Reviews

Review: Uncle Vanya (Harold Pinter Theatre)

Richard Armitage returns to the stage to feature in Conor McPherson’s new version of the iconic play, with Toby Jones in the titular role

Richard Armitage and Aimee Lou Wood in Uncle Vanya
Richard Armitage and Aimee Lou Wood in Uncle Vanya
© Johan Persson

There was an audible sob coming from somewhere near me at the conclusion of Uncle Vanya. I had a lump in my throat. When a play written in 1898 can make you feel so deeply, then you know you are witnessing something very special – especially since earlier in the evening you have been convulsed with wry laughter.

What director Ian Rickson and his adaptor the Irish playwright Conor McPherson have done is to strip Chekhov of all the barriers that make him seem like a 19th century playwright. This production of Uncle Vanya makes it seem as accessible as a TV drama, without ever betraying the great, melancholy, insightful soul that has made the play last for as long as it has. It is radical and revelatory without ever being gimmicky or insensitive.

Its easy beauty begins with Rae Smith's set which she describes in the programme as a "space of ideas". Instead of offering a realistic view of the country estate where Vanya and his niece Sonya spend their days making money for Sonya's father Professor Serebryakov to spend on his scholarly pursuits, she creates a room where the pipework is exposed, and trees poke through the huge windows. It is old and new, exposed to the elements and a part of them, as timeless as the costumes the characters wear.

McPherson's translation pulls off a similar feat of magical reinvention. It sounds so fresh and so vital that I thought it must have involved huge alteration; in fact, what he has done is trim and polish the language a new robust form. Toby Jones' Vanya talks about "wanging on", and "stuffing my face with snacks" but the sentiments of the text are unchanged. It is also incredibly funny, both full of verbal lightness and broader elements such as a hilarious drinking scene where Richard Armitage's disillusioned doctor Astrov, Vanya and the old hanger-on Telegin (Peter Wight) crawl under a sideboard in search of fresh supplies while repeating the word "Awight".
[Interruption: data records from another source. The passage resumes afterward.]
-- pv_equiv track=rewrite | github.com/Akashdeepsingh1/project | ms/Min Moves to make string without 3 identical Consecutive Letters.py | solution
-- ===== SOURCE A (Python) =====
-- def solution(s):
--     l = len(s)
--     ls = list(s)
--     if l <=2:
--         return 0
--     else:
--         count = 0
--         i = 0
--         while i<l:
--             temp_count = 1
--             while i+1<l and s[i] == s[i+1]:
--                 temp_count +=1
--                 i+=1
--
--             count += temp_count//3
--             i+=1
--         return count
-- ===== SOURCE B (Python) =====
-- def solution(s):
--     count = 0
--     prev = None
--     run = 0
--     for c in s:
--         if c == prev:
--             run += 1
--         else:
--             prev = c
--             run = 1
--         if run == 3:
--             count += 1
--             run = 0
--     return count
-- ===== Notes on version B (the rewrite author's own statement) =====
-- stated objective: faster
-- what changed: Replaced the index-based nested while loops (measure each run's length with repeated s[i]/s[i+1] indexing, then add length//3) by a single flat for-pass over the characters keeping only a previous character and a run counter that resets every time it reaches 3.
import Mathlib
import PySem

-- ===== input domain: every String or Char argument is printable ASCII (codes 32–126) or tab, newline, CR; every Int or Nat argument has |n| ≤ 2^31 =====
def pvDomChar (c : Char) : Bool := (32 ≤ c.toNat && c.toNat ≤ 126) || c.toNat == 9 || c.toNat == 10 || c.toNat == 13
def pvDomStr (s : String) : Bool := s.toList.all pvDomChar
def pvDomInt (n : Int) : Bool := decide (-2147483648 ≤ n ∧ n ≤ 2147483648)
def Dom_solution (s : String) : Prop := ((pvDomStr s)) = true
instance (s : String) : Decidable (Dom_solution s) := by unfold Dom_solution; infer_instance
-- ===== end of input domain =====

-- B replaces A's nested run-measuring while loops by one flat pass with a run counter that resets at 3 (simpler decomposition, same O(n) cost).

-- ===== PORT A =====
-- inner while: `while i+1<l and s[i] == s[i+1]: temp_count+=1; i+=1`
-- (fuel only makes the loop total — it is always ≥ the remaining iterations;
--  s[i] ported as `cs.getD i ' '`: the guard keeps both indices in range, so this is exact)
def aInner (cs : List Char) (l : Nat) : Nat → Nat → Nat → Nat × Nat
  | 0, i, tc => (tc, i)
  | fuel+1, i, tc =>
    if i + 1 < l ∧ cs.getD i ' ' = cs.getD (i+1) ' ' then
      aInner cs l fuel (i+1) (tc+1)
    else (tc, i)

-- outer while: per run, `count += temp_count//3; i += 1`  (temp_count ≥ 0, so `//3` is Nat division)
def aOuter (cs : List Char) (l : Nat) : Nat → Nat → Int → Int
  | 0, _, count => count
  | fuel+1, i, count =>
    if i < l then
      aOuter cs l fuel ((aInner cs l (l - i) i 1).2 + 1)
        (count + (((aInner cs l (l - i) i 1).1 / 3 : Nat) : Int))
    else count

-- `len(s)` = number of characters = s.toList.length (exact for Python str)
def solution (s : String) : Int :=
  let l := s.toList.length
  let _ls := s.toList   -- `ls = list(s)` (unused in A too)
  if l ≤ 2 then 0
  else aOuter s.toList l l 0 0

-- ===== PORT B =====
-- one step of the flat pass: state = (count, prev, run)
def bStep (st : Int × Option Char × Nat) (c : Char) : Int × Option Char × Nat :=
  let count := st.1
  let pr := if st.2.1 = some c then (st.2.1, st.2.2 + 1) else (some c, 1)
  if pr.2 = 3 then (count + 1, pr.1, 0) else (count, pr.1, pr.2)

def solution_alt (s : String) : Int :=
  (s.toList.foldl bStep (0, none, 0)).1

-- ===== PRECONDITION & SPEC =====
def Spec_solution (s : String) (out : Int) : Prop := out = solution_alt s
instance (s : String) (out : Int) : Decidable (Spec_solution s out) := by unfold Spec_solution; infer_instance

-- ===== CLAIM (what is proved, stated in full; the proofs are below) =====
def Claim_equal_solution : Prop := ∀ (s : String), Dom_solution s → Spec_solution s (solution s)

-- ===== LEMMAS AND PROOFS =====

-- common characterisation: sum over maximal runs of (run length / 3)
def countRuns : List Char → Int
  | [] => 0
  | c :: rest =>
      (((1 + (rest.takeWhile (· == c)).length) / 3 : Nat) : Int)
        + countRuns (rest.dropWhile (· == c))
termination_by l => l.length
decreasing_by
  have := List.length_dropWhile_le (p := (· == c)) (l := rest)
  simp; omega

theorem countRuns_nil : countRuns [] = 0 := by rw [countRuns]

theorem countRuns_cons (c : Char) (rest : List Char) : countRuns (c :: rest) =
    (((1 + (rest.takeWhile (· == c)).length) / 3 : Nat) : Int)
      + countRuns (rest.dropWhile (· == c)) := by rw [countRuns]

theorem countRuns_short (l : List Char) (h : l.length ≤ 2) : countRuns l = 0 := by
  cases l with
  | nil => exact countRuns_nil
  | cons c t =>
    cases t with
    | nil => simp [countRuns_cons, countRuns_nil, List.takeWhile, List.dropWhile]
    | cons d t2 =>
      have ht2 : t2 = [] := by
        simp only [List.length_cons] at h
        exact List.eq_nil_of_length_eq_zero (by omega)
      subst ht2
      rw [countRuns_cons]
      by_cases hd : (d == c) = true
      · simp [List.takeWhile, List.dropWhile, hd, countRuns_nil]
      · simp [List.takeWhile, List.dropWhile, hd, countRuns_cons, countRuns_nil]

-- ----- A-side -----

theorem getD_of_drop (cs : List Char) (i : Nat) (c : Char) (rest : List Char)
    (h : cs.drop i = c :: rest) : cs.getD i ' ' = c := by
  have h1 : (cs.drop i)[0]? = some c := by rw [h]; rfl
  rw [List.getElem?_drop, Nat.add_zero] at h1
  simp [List.getD, h1]

theorem aInner_spec (rest : List Char) : ∀ (cs : List Char) (c : Char) (i tc fuel : Nat),
    rest.length < fuel → cs.drop i = c :: rest →
    aInner cs cs.length fuel i tc =
      (tc + (rest.takeWhile (· == c)).length, i + (rest.takeWhile (· == c)).length) := by
  induction rest with
  | nil =>
    intro cs c i tc fuel hf h
    have hlen : cs.length = i + 1 := by
      have := congrArg List.length h
      simp [List.length_drop] at this
      omega
    match fuel, hf with
    | f+1, _ =>
      unfold aInner
      simp [hlen, List.takeWhile]
  | cons c' rest' ih =>
    intro cs c i tc fuel hf h
    have hlen : i + 1 < cs.length := by
      have := congrArg List.length h
      simp [List.length_drop] at this
      omega
    have hgi : cs.getD i ' ' = c := getD_of_drop cs i c _ h
    have hdrop1 : cs.drop (i+1) = c' :: rest' := by
      have hdd : cs.drop (i+1) = (cs.drop i).drop 1 := by
        rw [List.drop_drop]
      simp [hdd, h]
    have hgi1 : cs.getD (i+1) ' ' = c' := getD_of_drop cs (i+1) c' _ hdrop1
    match fuel, hf with
    | f+1, hf =>
      by_cases hc : c = c'
      · subst hc
        unfold aInner
        rw [if_pos ⟨hlen, by rw [hgi, hgi1]⟩]
        rw [ih cs c (i+1) (tc+1) f (by simp at hf ⊢; omega) hdrop1]
        simp [List.takeWhile]
        omega
      · unfold aInner
        rw [if_neg (by
          intro hcon
          exact hc (by rw [← hgi, ← hgi1, hcon.2]))]
        simp [List.takeWhile, show (c' == c) = false from by simp [Ne.symm hc]]

theorem dropWhile_eq_drop_takeWhile_length (p : Char → Bool) (l : List Char) :
    l.drop (l.takeWhile p).length = l.dropWhile p := by
  induction l with
  | nil => simp
  | cons a t ih =>
    by_cases h : p a = true
    · simp [List.takeWhile, List.dropWhile, h, ih]
    · simp [List.takeWhile, List.dropWhile, h]

theorem aOuter_spec (cs : List Char) : ∀ (fuel i : Nat) (count : Int),
    cs.length ≤ i + fuel →
    aOuter cs cs.length fuel i count = count + countRuns (cs.drop i) := by
  intro fuel
  induction fuel with
  | zero =>
    intro i count h
    unfold aOuter
    rw [List.drop_eq_nil_of_le (by omega), countRuns_nil]
    ring
  | succ fuel ih =>
    intro i count h
    by_cases hi : i < cs.length
    · have hdrop : cs.drop i = cs[i] :: cs.drop (i+1) :=
        List.drop_eq_getElem_cons hi
      set c := cs[i] with hc
      set rest := cs.drop (i+1) with hrest
      have hrl : rest.length = cs.length - (i+1) := by
        simp [hrest, List.length_drop]
      have hin := aInner_spec rest cs c i 1 (cs.length - i) (by omega) hdrop
      set k := (rest.takeWhile (· == c)).length with hk
      unfold aOuter
      rw [if_pos hi, hin]
      have hkle : k ≤ rest.length := (List.takeWhile_sublist _).length_le
      have hdropk : cs.drop (i + k + 1) = rest.dropWhile (· == c) := by
        rw [show i + k + 1 = (i+1) + k by omega, ← List.drop_drop, ← hrest,
          dropWhile_eq_drop_takeWhile_length]
      show aOuter cs cs.length fuel (i + k + 1) (count + ((1 + k) / 3 : Nat)) = _
      rw [ih (i + k + 1) _ (by omega), hdropk, hdrop, countRuns_cons]
      push_cast
      ring
    · unfold aOuter
      rw [if_neg hi, List.drop_eq_nil_of_le (Nat.le_of_not_lt hi), countRuns_nil]
      ring

-- ----- B-side -----

theorem bStep_run (c : Char) : ∀ (m : Nat) (count : Int) (r : Nat), r < 3 →
    (List.replicate m c).foldl bStep (count, some c, r) =
      (count + (((r + m) / 3 : Nat) : Int), some c, (r + m) % 3) := by
  intro m
  induction m with
  | zero =>
    intro count r hr
    simp [Nat.div_eq_of_lt hr, Nat.mod_eq_of_lt hr]
  | succ m ih =>
    intro count r hr
    rw [List.replicate_succ, List.foldl_cons]
    by_cases h3 : r + 1 = 3
    · have hs : bStep (count, some c, r) c = (count + 1, some c, 0) := by
        simp [bStep, h3]
      rw [hs, ih (count+1) 0 (by omega)]
      refine congrArg₂ Prod.mk ?_ (congrArg₂ Prod.mk rfl ?_)
      · rw [show (r + (m + 1)) / 3 = (0 + m) / 3 + 1 from by omega]
        push_cast
        ring
      · omega
    · have hs : bStep (count, some c, r) c = (count, some c, r + 1) := by
        simp [bStep, h3]
      rw [hs, ih count (r+1) (by omega)]
      refine congrArg₂ Prod.mk ?_ (congrArg₂ Prod.mk rfl ?_)
      · rw [show r + 1 + m = r + (m + 1) from by omega]
      · omega

theorem takeWhile_eq_replicate (c : Char) (l : List Char) :
    l.takeWhile (· == c) = List.replicate (l.takeWhile (· == c)).length c := by
  rw [List.eq_replicate_iff]
  refine ⟨rfl, ?_⟩
  intro b hb
  simpa using List.mem_takeWhile_imp hb

theorem head?_dropWhile_ne (c : Char) (l : List Char) :
    ∀ b ∈ (l.dropWhile (· == c)).head?, b ≠ c := by
  induction l with
  | nil => simp
  | cons a t ih =>
    by_cases h : a = c
    · simpa [List.dropWhile_cons, h] using ih
    · simp [h]

theorem bFold_spec (n : Nat) : ∀ (l : List Char), l.length ≤ n →
    ∀ (count : Int) (p : Option Char) (r : Nat),
    (∀ b ∈ l.head?, p ≠ some b) →
    (l.foldl bStep (count, p, r)).1 = count + countRuns l := by
  induction n with
  | zero =>
    intro l hl count p r _
    have hnil : l = [] := List.eq_nil_of_length_eq_zero (by omega)
    simp [hnil, countRuns_nil]
  | succ n ih =>
    intro l hl count p r hfresh
    match l with
    | [] => simp [countRuns_nil]
    | c :: rest =>
      have hp : p ≠ some c := hfresh c (by simp)
      have hstep : bStep (count, p, r) c = (count, some c, 1) := by
        simp [bStep, hp]
      rw [List.foldl_cons, hstep]
      set k := (rest.takeWhile (· == c)).length with hk
      have hsplit : rest = List.replicate k c ++ rest.dropWhile (· == c) := by
        conv_lhs => rw [← List.takeWhile_append_dropWhile (p := (· == c)) (l := rest)]
        rw [← takeWhile_eq_replicate]
      conv_lhs => rw [hsplit]
      rw [List.foldl_append, bStep_run c k count 1 (by omega)]
      have hrestlen : (rest.dropWhile (· == c)).length ≤ n := by
        have h1 : (rest.dropWhile (· == c)).length ≤ rest.length :=
          List.length_dropWhile_le _ _
        simp only [List.length_cons] at hl
        omega
      rw [ih (rest.dropWhile (· == c)) hrestlen _ (some c) ((1 + k) % 3)
        (by
          intro b hb hcon
          exact head?_dropWhile_ne c rest b hb (by injection hcon with h2; exact h2.symm))]
      rw [countRuns_cons]
      push_cast
      ring

-- ===== VERDICT (by name: the statement is the Claim_ definition above) =====
theorem solution_spec : Claim_equal_solution := by
  intro s _
  show solution s = solution_alt s
  have hB : solution_alt s = countRuns s.toList := by
    unfold solution_alt
    rw [bFold_spec s.toList.length s.toList (le_refl _) 0 none 0 (by simp)]
    simp
  unfold solution
  by_cases h : s.toList.length ≤ 2
  · rw [if_pos h, hB, countRuns_short _ h]
  · rw [if_neg h, hB, aOuter_spec s.toList s.toList.length 0 0 (by omega)]
    simp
This directness allows us to see the play anew. Vanya can, in some productions, feel like a play in which a lot of people sit around and moan about wasting their lives. Here it becomes a drama of missed chances, of people taking the wrong decisions which leave them beached and desperate but trying to put a good face on things. Nowhere is this more true than of Yelena, Serebryakov's young and beautiful second wife, whose languorous presence precipitates passion in both Vanya and Astrov. She is often just a decorative, drawling thing; Rosalind Eleazar preserves her luminosity but makes her seethe with suppressed fury at the mistakes she has made. Her farewell to Astrov, when instead of kissing him, she wraps her body around him is as sensational as it is unexpected.

Rickson, the most sensitive of directors, delicately draws out the invisible lines that tie these people together, allowing their relationships to develop in subtle and always convincing ways. In doing so, he gently alters the balance of the play. The glue that binds this family is Sonya. As played by Aimee Lou Wood, making her West End debut after finding such success on TV in Sex Education, she is a glorious, kind, gentle girl, whose love for Astrov shines out in the way she quotes his warnings of eco-disaster to come as if she had learnt them by rote. The moment when she tries to kiss him and he avoids her is so perfectly calibrated that is heart-breaking. Her attempts at cheerfulness in the face of so much crushing disappointment are almost unbearable. She positively shines.

Yet there isn't a bad performance on the stage. With his shirt constantly hanging out and his hair always on end, Jones makes Vanya both infinitely loveable and consistently irritating; his sudden lament that "I could have been another Schopenhauer, a Dostoevsky," sums up the tragi-comic nature of the character in a phrase. So does the way Jones reveals his deep sorrow and wounded pride, even as he is springing across tables trying to kill his brother in law.

Armitage brings the same finesse to his portrayal of Astrov; he is a romantic, clinging to his dreams of the future, seduced by the perfect woman, unable to see the truth in front of his nose. But he is also a man deeply damaged by his profession, by the suffering he has witnessed, the poverty he can do nothing to cure. Ciarán Hinds is powerful as a monstrously egotistical Serebryakov, Anna Calder-Marshall, Dearbhla Molloy and Peter Wight all lend heft and significance to characters that often count for nought. All in all, a glory.